Der Schneider und der Riese

Land: Schweiz
Kategorie: Zaubermärchen

Als es noch Zwerge gab, gab es auch Riesen. Zwei solcher Kerle trafen sich einmal auf der Strasse und wurden einig, jetzt wollten sie zusammen wandern, bis sie einen dritten wie sie gefunden hätten. Zu Wanderstäben nahmen sie zwei mächtig grosse Eisenstangen und liefen lange herum, ohne einen dritten wie sie zu entdecken. Sie bestiegen einmal auch den Schrattenberg im Entlebuch. Hier ergriff zufällig der eine ab der Felswand einen schweren Stein und schleuderte selben in die Tiefe. Gleich begann von unten herauf einer zu fluchen, und empor ragte ein mächtiger Kopf. Das war ein Riese, den jener mit dem Stein getroffen und aus dem Schlafe geweckt, ohne ihm übrigens am Kopfe, an welchen der Stein getrollt war, eine Wunde beizubringen. Jetzt waren die zwei herzlich froh, dass sie einen dritten wie sie endlich gefunden hatten. Sie gaben gute Kameraden, wanderten mitsammen und machten allerlei Spässe und Sprünge.

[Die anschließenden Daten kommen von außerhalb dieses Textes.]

-- pv_equiv track=rewrite | github.com/bradyc59/CA314 | mp/score_hand.py | isNPairs
-- ===== SOURCE A (Python) =====
-- def isNPairs(hand, n):
--     cardValueCount = dict()
--     for card in hand:
--         suit, value = card
--         cardValueCount[value] = cardValueCount.get(value, 0) + 1
--     count = 0
--     for cardValue in cardValueCount:
--         if cardValueCount[cardValue] == 2:
--             count += 1
--     return count == n
-- ===== SOURCE B (Python) =====
-- def isNPairs(hand, n):
--     # Sort the card values, then scan consecutive equal runs, counting runs of length exactly 2.
--     values = sorted(v for _, v in hand)
--     count = 0
--     i = 0
--     m = len(values)
--     while i < m:
--         j = i + 1
--         while j < m and values[j] == values[i]:
--             j += 1
--         if j - i == 2:
--             count += 1
--         i = j
--     return count == n
-- ===== Notes on version B (the rewrite author's own statement) =====
-- stated objective: alternative
-- what changed: Replaced A's dict frequency table plus key-iteration pass with sorting the card values and scanning consecutive equal runs, counting runs of length exactly 2.
import Mathlib
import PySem

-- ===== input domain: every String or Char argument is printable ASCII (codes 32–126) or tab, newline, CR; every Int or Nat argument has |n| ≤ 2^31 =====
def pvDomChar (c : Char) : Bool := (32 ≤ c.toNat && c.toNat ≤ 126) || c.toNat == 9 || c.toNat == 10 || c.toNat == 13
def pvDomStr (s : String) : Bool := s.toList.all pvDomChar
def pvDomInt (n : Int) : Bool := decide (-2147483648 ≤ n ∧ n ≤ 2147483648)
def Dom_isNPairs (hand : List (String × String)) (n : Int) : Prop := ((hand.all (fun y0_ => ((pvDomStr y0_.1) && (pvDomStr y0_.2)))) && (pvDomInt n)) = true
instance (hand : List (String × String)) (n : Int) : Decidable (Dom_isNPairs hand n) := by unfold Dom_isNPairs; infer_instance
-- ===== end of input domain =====

-- B replaces A's hash-map frequency table with a sort-then-scan over consecutive equal runs (objective: alternative; return value only, neither program mutates its arguments).


-- ===== PORT A =====
def isNPairs (hand : List (String × String)) (n : Int) : Bool :=
  let cardValueCount : PySem.Dict String Int :=
    hand.foldl (fun d card => d.insert card.2 (d.getD card.2 0 + 1)) PySem.Dict.empty
  -- 'cardValueCount[cardValue]' is exact as getD here: the loop iterates the dict's own keys
  let count : Int :=
    cardValueCount.keys.foldl
      (fun count cardValue => if cardValueCount.getD cardValue 0 == 2 then count + 1 else count) 0
  decide (count = n)

-- ===== PORT B =====
-- outer while loop of Source B: scan one maximal run of equal values (the inner while loop = takeWhile/dropWhile),
-- bump count exactly when the run has length 2 (j - i == 2)
def pyRunScan : List String → Int → Int
  | [], count => count
  | v :: rest, count =>
      pyRunScan (rest.dropWhile (fun x => x == v))
        (if (rest.takeWhile (fun x => x == v)).length + 1 == 2 then count + 1 else count)
termination_by ys _ => ys.length
decreasing_by
  have := (List.dropWhile_sublist (l := rest) (fun x => x == v)).length_le
  simp; omega

def isNPairs_alt (hand : List (String × String)) (n : Int) : Bool :=
  let values := PySem.List.sorted (hand.map (fun c => c.2)) (fun v => v) false
  decide (pyRunScan values 0 = n)

-- ===== PRECONDITION & SPEC =====
def Spec_isNPairs (hand : List (String × String)) (n : Int) (out : Bool) : Prop := out = isNPairs_alt hand n
instance (hand : List (String × String)) (n : Int) (out : Bool) : Decidable (Spec_isNPairs hand n out) := by unfold Spec_isNPairs; infer_instance

-- ===== CLAIM (what is proved, stated in full; the proofs are below) =====
def Claim_equal_isNPairs : Prop := ∀ (hand : List (String × String)) (n : Int), Dom_isNPairs hand n → Spec_isNPairs hand n (isNPairs hand n)

-- ===== LEMMAS AND PROOFS =====

-- countP agrees on two duplicate-free lists with the same members
lemma countP_eq_of_nodup_of_mem_iff {l₁ l₂ : List String} (p : String → Bool)
    (h₁ : l₁.Nodup) (h₂ : l₂.Nodup) (hm : ∀ x, x ∈ l₁ ↔ x ∈ l₂) :
    l₁.countP p = l₂.countP p :=
  ((List.perm_ext_iff_of_nodup h₁ h₂).mpr hm).countP_eq p

-- on a sorted list, B's run scan counts the distinct values of multiplicity exactly 2
lemma pyRunScan_sorted (ys : List String) (c : Int) :
    List.Pairwise (· ≤ ·) ys →
    pyRunScan ys c = c + ((PySem.Set.ofList ys).countP (fun v => ys.count v == 2) : Nat) := by
  fun_induction pyRunScan ys c with
  | case1 c => intro _; simp [PySem.Set.ofList]
  | case2 v rest c ih =>
    intro hs
    rw [List.pairwise_cons] at hs
    obtain ⟨hv, hrest⟩ := hs
    set t := rest.takeWhile (fun x => x == v) with ht
    set d := rest.dropWhile (fun x => x == v) with hd
    have hsplit : t ++ d = rest := List.takeWhile_append_dropWhile
    have h1 : ∀ x ∈ t, x = v := by
      intro x hx
      exact eq_of_beq (List.mem_takeWhile_imp (p := fun x => x == v) hx)
    have hdsub : d.Sublist rest := List.dropWhile_sublist _
    have hpd : List.Pairwise (· ≤ ·) d := hrest.sublist hdsub
    have h2 : v ∉ d := by
      intro hmem
      cases hdc : d with
      | nil => rw [hdc] at hmem; simp at hmem
      | cons w tl =>
        have hdc' : List.dropWhile (fun x => x == v) rest = w :: tl := by rw [← hd]; exact hdc
        have hw : (w == v) = false := by
          have hne : List.dropWhile (fun x => x == v) rest ≠ [] := by rw [hdc']; simp
          have := List.head_dropWhile_not (fun x => x == v) hne
          simp only [hdc', List.head_cons] at this
          exact this
        rw [hdc] at hmem
        rcases List.mem_cons.mp hmem with h | h
        · rw [← h] at hw; simp at hw
        · -- v ∈ tl: pairwise on d gives w ≤ v, and v ≤ w from hv; so w = v, contradicting hw
          have hwv : w ≤ v := by
            rw [hdc] at hpd
            exact (List.pairwise_cons.mp hpd).1 v h
          have hvw : v ≤ w := hv w (hdsub.mem (by rw [hdc]; simp))
          have : w = v := le_antisymm hwv hvw
          rw [this] at hw; simp at hw
    have hcv : List.count v (v :: rest) = t.length + 1 := by
      rw [List.count_cons_self, ← hsplit, List.count_append]
      have hct : List.count v t = t.length := List.count_eq_length.mpr (fun b hb => (h1 b hb).symm)
      have hcd : List.count v d = 0 := List.count_eq_zero.mpr h2
      omega
    have hcw : ∀ w, w ≠ v → List.count w (v :: rest) = List.count w d := by
      intro w hwv
      rw [List.count_cons, ← hsplit, List.count_append]
      have hct : List.count w t = 0 := List.count_eq_zero.mpr (fun hmem => hwv (h1 w hmem))
      have hvw : (v == w) = false := by simp; exact fun h => hwv h.symm
      simp [hvw, hct]
    have hnodup2 : (v :: PySem.Set.ofList d).Nodup := by
      refine List.nodup_cons.mpr ⟨?_, PySem.Set.nodup_ofList d⟩
      rw [PySem.Set.mem_ofList]; exact h2
    have hmemiff : ∀ x, x ∈ PySem.Set.ofList (v :: rest) ↔ x ∈ (v :: PySem.Set.ofList d) := by
      intro x
      simp only [PySem.Set.mem_ofList, List.mem_cons, ← hsplit, List.mem_append]
      constructor
      · rintro (h | h | h)
        · exact Or.inl h
        · exact Or.inl (h1 x h)
        · exact Or.inr h
      · rintro (h | h)
        · exact Or.inl h
        · exact Or.inr (Or.inr h)
    have hstep : List.countP (fun w => List.count w (v :: rest) == 2) (PySem.Set.ofList (v :: rest))
        = (if (t.length + 1 == 2) = true then 1 else 0) + List.countP (fun w => List.count w d == 2) (PySem.Set.ofList d) := by
      rw [countP_eq_of_nodup_of_mem_iff _ (PySem.Set.nodup_ofList _) hnodup2 hmemiff]
      rw [List.countP_cons]
      have hcong : List.countP (fun w => List.count w (v :: rest) == 2) (PySem.Set.ofList d)
          = List.countP (fun w => List.count w d == 2) (PySem.Set.ofList d) := by
        apply List.countP_congr
        intro x hx
        have hxd : x ∈ d := (PySem.Set.mem_ofList d x).mp hx
        have hxv : x ≠ v := fun h => h2 (h ▸ hxd)
        rw [hcw x hxv]
      rw [hcong, hcv]
      omega
    have ih' := ih hpd
    simp only [dite_eq_ite] at ih'
    rw [ih', hstep]
    split <;> push_cast <;> ring

theorem isNPairs_eq (hand : List (String × String)) (n : Int) :
    isNPairs hand n = isNPairs_alt hand n := by
  unfold isNPairs isNPairs_alt
  simp only []
  set vals := hand.map (fun c => c.2) with hvals
  set ys := PySem.List.sorted vals (fun v => v) false with hys
  have hperm : ys.Perm vals := PySem.List.sorted_perm vals (fun v => v) false
  -- A's dict loop is the Counter of the values
  have hA : hand.foldl (fun d card => d.insert card.2 (d.getD card.2 0 + 1)) PySem.Dict.empty
      = PySem.Dict.counter vals := by
    rw [hvals]
    calc hand.foldl (fun d card => d.insert card.2 (d.getD card.2 0 + 1)) PySem.Dict.empty
        = (hand.map (fun c => c.2)).foldl (fun (d : PySem.Dict String Int) x => d.insert x (d.getD x 0 + 1)) PySem.Dict.empty :=
          (List.foldl_map (f := fun c : String × String => c.2) (g := fun (d : PySem.Dict String Int) x => d.insert x (d.getD x 0 + 1)) (l := hand) (init := PySem.Dict.empty)).symm
      _ = _ := PySem.Dict.foldl_insert_getD_add_one_eq_counter _
  rw [hA, PySem.List.foldl_if_add_one]
  -- B's scan counts the same thing
  have hB : pyRunScan ys 0 = 0 + ((PySem.Set.ofList ys).countP (fun v => ys.count v == 2) : Nat) := by
    apply pyRunScan_sorted
    exact PySem.List.sorted_pairwise vals (fun v => v)
  rw [hB]
  -- the two countP's agree
  have hcnt : List.countP (fun k => (PySem.Dict.counter vals).getD k 0 == 2) (PySem.Dict.counter vals).keys
      = List.countP (fun v => ys.count v == 2) (PySem.Set.ofList ys) := by
    rw [PySem.Dict.keys_counter]
    have e1 : List.countP (fun k => (PySem.Dict.counter vals).getD k 0 == 2) (PySem.Set.ofList vals)
        = List.countP (fun k => vals.count k == 2) (PySem.Set.ofList vals) := by
      apply List.countP_congr
      intro x _
      rw [PySem.Dict.getD_counter]
      constructor <;> intro h <;> simp_all <;> omega
    have e2 : List.countP (fun v => ys.count v == 2) (PySem.Set.ofList ys)
        = List.countP (fun v => vals.count v == 2) (PySem.Set.ofList ys) := by
      apply List.countP_congr
      intro x _
      rw [hperm.count_eq]
    have e3 : List.countP (fun v => vals.count v == 2) (PySem.Set.ofList ys)
        = List.countP (fun v => vals.count v == 2) (PySem.Set.ofList vals) := by
      apply countP_eq_of_nodup_of_mem_iff _ (PySem.Set.nodup_ofList _) (PySem.Set.nodup_ofList _)
      intro x
      rw [PySem.Set.mem_ofList, PySem.Set.mem_ofList]
      exact hperm.mem_iff
    rw [e1, e2, e3]
  rw [hcnt]

-- ===== VERDICT (by name: the statement is the Claim_ definition above) =====
theorem isNPairs_spec : Claim_equal_isNPairs := by
  intro hand n _
  exact isNPairs_eq hand n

Eines Tages wollten sie sich überzeugen, welcher von ihnen an einer Nagelfluhwand härter putschen könne. Der erste nimmt einen Anlauf und putscht ein starkes Dümpfe in die Wand. Der zweite nimmt einen Anlauf und putscht ein Loch in die Wand, dass er den halben Kopf drin verbergen kann. Der dritte nimmt einen Anlauf und putscht sich mit dem Kopfe hinein in die Wand bis an die Schultern. Und das ist im Entlebuch geschehen. Während sich nun der Besitzer dieses trefflichen Kopfes anschickte, seinen Kameraden ein vom Jubel verklärtes Riesengesicht zu zeigen, ward in der Wand innen ein ordentlich grosser Stein los und schob sich gerade zwischen Kopf und Schultern des Siegers hinein, so dass dieser sein Haupt nicht mehr aus dem Loch brachte. Er war schon elendiglich erstickt, als die beiden andern, vom ersten Ärger über ihre Niederlage sich erholend, Nachsehen und helfen wollten.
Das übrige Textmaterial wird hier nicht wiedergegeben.